_TASK OBJECTIVE_
Your reply should be a single number, the count of lines in the records that contain the string "show".

-*-*-

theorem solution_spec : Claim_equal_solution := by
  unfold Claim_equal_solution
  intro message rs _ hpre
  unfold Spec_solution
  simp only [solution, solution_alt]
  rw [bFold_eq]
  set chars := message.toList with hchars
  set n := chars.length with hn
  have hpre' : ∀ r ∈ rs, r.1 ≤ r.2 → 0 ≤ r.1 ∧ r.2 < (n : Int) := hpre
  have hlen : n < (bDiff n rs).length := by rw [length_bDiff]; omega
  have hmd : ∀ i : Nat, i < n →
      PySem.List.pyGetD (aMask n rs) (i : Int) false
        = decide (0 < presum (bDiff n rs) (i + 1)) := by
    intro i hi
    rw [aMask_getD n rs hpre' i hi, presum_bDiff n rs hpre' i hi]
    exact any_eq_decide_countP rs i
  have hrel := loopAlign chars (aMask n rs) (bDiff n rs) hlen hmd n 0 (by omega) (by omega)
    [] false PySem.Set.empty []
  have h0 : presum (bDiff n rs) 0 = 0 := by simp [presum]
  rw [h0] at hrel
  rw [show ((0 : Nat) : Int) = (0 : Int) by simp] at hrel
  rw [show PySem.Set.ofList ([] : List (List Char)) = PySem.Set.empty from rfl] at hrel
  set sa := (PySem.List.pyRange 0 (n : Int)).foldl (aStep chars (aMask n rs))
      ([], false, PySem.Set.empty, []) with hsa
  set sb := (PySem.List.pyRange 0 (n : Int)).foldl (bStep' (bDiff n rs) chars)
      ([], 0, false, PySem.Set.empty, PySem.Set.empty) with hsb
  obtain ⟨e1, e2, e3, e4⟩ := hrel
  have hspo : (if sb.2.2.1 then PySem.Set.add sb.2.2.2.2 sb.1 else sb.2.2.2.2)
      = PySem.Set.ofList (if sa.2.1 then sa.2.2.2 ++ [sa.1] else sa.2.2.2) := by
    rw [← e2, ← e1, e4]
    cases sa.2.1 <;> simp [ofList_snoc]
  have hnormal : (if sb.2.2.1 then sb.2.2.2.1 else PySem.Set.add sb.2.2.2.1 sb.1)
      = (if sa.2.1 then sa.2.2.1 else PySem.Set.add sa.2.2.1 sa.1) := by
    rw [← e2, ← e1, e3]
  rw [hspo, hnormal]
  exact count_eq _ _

-*-*-

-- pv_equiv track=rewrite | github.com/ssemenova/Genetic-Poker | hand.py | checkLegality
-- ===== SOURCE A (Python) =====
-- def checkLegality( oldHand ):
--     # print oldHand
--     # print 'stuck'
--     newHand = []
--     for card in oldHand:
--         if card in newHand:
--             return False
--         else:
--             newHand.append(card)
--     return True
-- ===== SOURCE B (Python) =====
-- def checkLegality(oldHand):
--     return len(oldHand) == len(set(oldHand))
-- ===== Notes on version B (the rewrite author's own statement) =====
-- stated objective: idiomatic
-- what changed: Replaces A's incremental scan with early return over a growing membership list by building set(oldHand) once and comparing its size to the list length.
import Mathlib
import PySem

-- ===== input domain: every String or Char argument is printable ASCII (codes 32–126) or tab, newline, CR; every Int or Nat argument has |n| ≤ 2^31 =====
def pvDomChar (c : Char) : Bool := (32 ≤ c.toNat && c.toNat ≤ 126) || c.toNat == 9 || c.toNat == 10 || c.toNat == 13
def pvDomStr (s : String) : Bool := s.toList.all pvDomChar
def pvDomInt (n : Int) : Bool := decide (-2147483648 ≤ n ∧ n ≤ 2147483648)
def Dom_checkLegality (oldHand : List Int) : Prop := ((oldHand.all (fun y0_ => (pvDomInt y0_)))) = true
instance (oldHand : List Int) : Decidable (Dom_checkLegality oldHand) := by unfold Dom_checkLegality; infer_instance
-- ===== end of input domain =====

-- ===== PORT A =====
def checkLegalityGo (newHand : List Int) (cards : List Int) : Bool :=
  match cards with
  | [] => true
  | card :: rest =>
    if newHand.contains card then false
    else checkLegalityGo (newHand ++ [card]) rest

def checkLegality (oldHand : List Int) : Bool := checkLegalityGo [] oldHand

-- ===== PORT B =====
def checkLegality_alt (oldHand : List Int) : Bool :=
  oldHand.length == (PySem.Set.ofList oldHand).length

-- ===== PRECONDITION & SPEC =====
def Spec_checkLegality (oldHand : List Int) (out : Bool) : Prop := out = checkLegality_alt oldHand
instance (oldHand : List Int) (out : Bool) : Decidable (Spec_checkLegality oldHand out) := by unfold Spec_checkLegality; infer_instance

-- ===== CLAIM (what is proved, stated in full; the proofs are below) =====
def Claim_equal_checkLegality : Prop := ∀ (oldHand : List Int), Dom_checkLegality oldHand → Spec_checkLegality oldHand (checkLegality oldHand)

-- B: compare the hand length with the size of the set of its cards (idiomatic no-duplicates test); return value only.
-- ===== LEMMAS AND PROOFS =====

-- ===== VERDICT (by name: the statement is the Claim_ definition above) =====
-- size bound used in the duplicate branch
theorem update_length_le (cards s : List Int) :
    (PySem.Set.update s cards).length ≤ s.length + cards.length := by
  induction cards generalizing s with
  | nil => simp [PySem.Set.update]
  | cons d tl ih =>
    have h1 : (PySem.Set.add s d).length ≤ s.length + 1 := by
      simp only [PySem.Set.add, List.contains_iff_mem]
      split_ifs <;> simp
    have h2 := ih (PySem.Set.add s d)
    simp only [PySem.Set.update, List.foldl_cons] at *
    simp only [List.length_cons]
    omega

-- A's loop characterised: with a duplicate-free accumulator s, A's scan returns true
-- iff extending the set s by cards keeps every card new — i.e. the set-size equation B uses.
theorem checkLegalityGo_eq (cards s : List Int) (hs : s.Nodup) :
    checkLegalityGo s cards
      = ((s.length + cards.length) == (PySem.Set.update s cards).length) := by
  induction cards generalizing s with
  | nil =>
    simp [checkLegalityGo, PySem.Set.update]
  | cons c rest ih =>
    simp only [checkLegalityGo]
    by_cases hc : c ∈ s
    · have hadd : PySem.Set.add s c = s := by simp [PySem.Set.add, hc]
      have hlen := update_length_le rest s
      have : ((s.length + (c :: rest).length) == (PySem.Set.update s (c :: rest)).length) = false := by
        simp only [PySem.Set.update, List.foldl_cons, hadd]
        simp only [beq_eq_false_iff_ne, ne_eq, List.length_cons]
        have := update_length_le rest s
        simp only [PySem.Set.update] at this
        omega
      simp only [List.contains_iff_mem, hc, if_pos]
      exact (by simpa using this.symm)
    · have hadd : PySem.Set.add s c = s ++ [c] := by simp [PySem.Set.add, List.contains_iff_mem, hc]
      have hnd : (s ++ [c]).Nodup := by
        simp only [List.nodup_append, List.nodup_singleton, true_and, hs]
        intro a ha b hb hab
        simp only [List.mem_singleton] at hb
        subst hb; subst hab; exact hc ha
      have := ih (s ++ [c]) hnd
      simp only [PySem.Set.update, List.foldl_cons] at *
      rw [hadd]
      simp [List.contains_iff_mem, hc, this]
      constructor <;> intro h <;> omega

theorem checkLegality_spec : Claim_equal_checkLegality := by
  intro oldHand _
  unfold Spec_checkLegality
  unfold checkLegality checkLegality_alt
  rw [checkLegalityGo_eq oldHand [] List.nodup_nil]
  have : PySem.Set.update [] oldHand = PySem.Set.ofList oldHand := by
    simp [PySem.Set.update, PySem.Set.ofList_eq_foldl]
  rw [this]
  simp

-*-*-

_EXERCISE SOLUTION_
2